What you have to do: Scan the records below. List lines holding "String".

★ ★ ★ ★ ★ ★ ★

-- pv_equiv track=rewrite | github.com/abuhanif27/nobonir | backend/ai_engine/views.py | _normalized_ip
-- ===== SOURCE A (Python) =====
-- def _normalized_ip(value: str) -> str:
-- 	if not value:
-- 		return ""
--
-- 	ip = str(value).strip()
-- 	if not ip:
-- 		return ""
--
-- 	allowed = set("0123456789abcdefABCDEF:.")
-- 	return ip if all(char in allowed for char in ip) else ""
-- ===== SOURCE B (Python) =====
-- import re
--
-- _IP_CHARSET = re.compile(r'[0-9a-fA-F:.]+')
--
-- def _normalized_ip(value: str) -> str:
--     if not value:
--         return ""
--     ip = str(value).strip()
--     if not ip:
--         return ""
--     return ip if _IP_CHARSET.fullmatch(ip) else ""
-- ===== Notes on version B (the rewrite author's own statement) =====
-- stated objective: idiomatic
-- what changed: Replaces the per-character membership scan against a built set with a single precompiled anchored regex fullmatch of the character class [0-9a-fA-F:.]+.
import Mathlib
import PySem

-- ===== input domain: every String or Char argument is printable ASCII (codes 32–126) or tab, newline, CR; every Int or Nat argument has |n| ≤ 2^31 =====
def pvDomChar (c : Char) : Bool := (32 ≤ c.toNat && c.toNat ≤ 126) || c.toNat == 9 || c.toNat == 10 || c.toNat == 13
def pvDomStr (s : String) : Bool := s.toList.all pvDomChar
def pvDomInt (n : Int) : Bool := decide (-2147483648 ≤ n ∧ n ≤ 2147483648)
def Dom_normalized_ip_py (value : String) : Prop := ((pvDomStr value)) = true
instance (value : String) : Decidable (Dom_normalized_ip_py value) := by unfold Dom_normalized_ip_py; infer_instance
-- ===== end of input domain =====

-- B replaces A's per-character set-membership scan with an anchored regex-style
-- character-class matcher ([0-9a-fA-F:.]+); objective: idiomatic.

-- ===== PORT A =====
def normalized_ip_py (value : String) : String :=
  if value = "" then ""
  else
    let ip := PySem.Str.strip value
    if ip = "" then ""
    else
      let allowed : PySem.Set Char := PySem.Set.ofList "0123456789abcdefABCDEF:.".toList
      if ip.toList.all (fun char => PySem.Set.contains allowed char) then ip else ""

-- ===== PORT B =====
-- regex character class [0-9a-fA-F:.] as a range test
def ipClassChar (c : Char) : Bool :=
  ('0' ≤ c && c ≤ '9') || ('a' ≤ c && c ≤ 'f') || ('A' ≤ c && c ≤ 'F') || c == ':' || c == '.'

-- [class]* : zero or more class characters
def ipClassStar : List Char → Bool
  | [] => true
  | c :: rest => ipClassChar c && ipClassStar rest

-- [class]+ : one class character, then [class]* (re.fullmatch of the pattern)
def ipClassPlus : List Char → Bool
  | [] => false
  | c :: rest => ipClassChar c && ipClassStar rest

def normalized_ip_py_alt (value : String) : String :=
  if value = "" then ""
  else
    let ip := PySem.Str.strip value
    if ip = "" then ""
    else if ipClassPlus ip.toList then ip else ""

-- ===== PRECONDITION & SPEC =====
def Spec_normalized_ip_py (value : String) (out : String) : Prop := out = normalized_ip_py_alt value
instance (value : String) (out : String) : Decidable (Spec_normalized_ip_py value out) := by unfold Spec_normalized_ip_py; infer_instance

-- ===== CLAIM (what is proved, stated in full; the proofs are below) =====
def Claim_equal_normalized_ip_py : Prop := ∀ (value : String), Dom_normalized_ip_py value → Spec_normalized_ip_py value (normalized_ip_py value)

-- ===== LEMMAS AND PROOFS =====

-- the class test coincides with membership in A's allowed set, for every char
theorem ipClassChar_eq_contains (c : Char) :
    PySem.Set.contains (PySem.Set.ofList "0123456789abcdefABCDEF:.".toList) c = ipClassChar c := by
  have h : PySem.Set.ofList "0123456789abcdefABCDEF:.".toList
      = "0123456789abcdefABCDEF:.".toList := by decide
  rw [h, Bool.eq_iff_iff]
  simp [PySem.Set.contains, ipClassChar, Char.le_def, Char.ext_iff,
    UInt32.le_iff_toNat_le, UInt32.ext_iff]
  omega

theorem ipClassStar_eq_all (cs : List Char) : ipClassStar cs = cs.all ipClassChar := by
  induction cs with
  | nil => rfl
  | cons c rest ih => simp [ipClassStar, ih]

theorem ipClassPlus_eq_all (cs : List Char) (h : cs ≠ []) : ipClassPlus cs = cs.all ipClassChar := by
  cases cs with
  | nil => exact absurd rfl h
  | cons c rest => simp [ipClassPlus, ipClassStar_eq_all]

-- ===== VERDICT (by name: the statement is the Claim_ definition above) =====
theorem normalized_ip_py_spec : Claim_equal_normalized_ip_py := by
  intro value _
  unfold Spec_normalized_ip_py normalized_ip_py normalized_ip_py_alt
  by_cases hv : value = ""
  · simp [hv]
  · simp only [hv, if_false]
    by_cases hs : PySem.Str.strip value = ""
    · simp [hs]
    · have hne : (PySem.Str.strip value).toList ≠ [] := by
        intro h
        exact hs (by rw [← String.ofList_toList (s := PySem.Str.strip value), h])
      simp only [hs, if_false]
      rw [ipClassPlus_eq_all _ hne]
      simp only [List.all_eq, ipClassChar_eq_contains]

★ ★ ★ ★ ★ ★ ★

Finished task:
-- ===== input domain: every String or Char argument is printable ASCII (codes 32–126) or tab, newline, CR; every Int or Nat argument has |n| ≤ 2^31 =====
def pvDomStr (s : String) : Bool := s.toList.all pvDomChar
def Dom_normalized_ip_py (value : String) : Prop := ((pvDomStr value)) = true
instance (value : String) : Decidable (Dom_normalized_ip_py value) := by unfold Dom_normalized_ip_py; infer_instance
def normalized_ip_py (value : String) : String :=
def normalized_ip_py_alt (value : String) : String :=
def Spec_normalized_ip_py (value : String) (out : String) : Prop := out = normalized_ip_py_alt value
instance (value : String) (out : String) : Decidable (Spec_normalized_ip_py value out) := by unfold Spec_normalized_ip_py; infer_instance
def Claim_equal_normalized_ip_py : Prop := ∀ (value : String), Dom_normalized_ip_py value → Spec_normalized_ip_py value (normalized_ip_py value)
        exact hs (by rw [← String.ofList_toList (s := PySem.Str.strip value), h])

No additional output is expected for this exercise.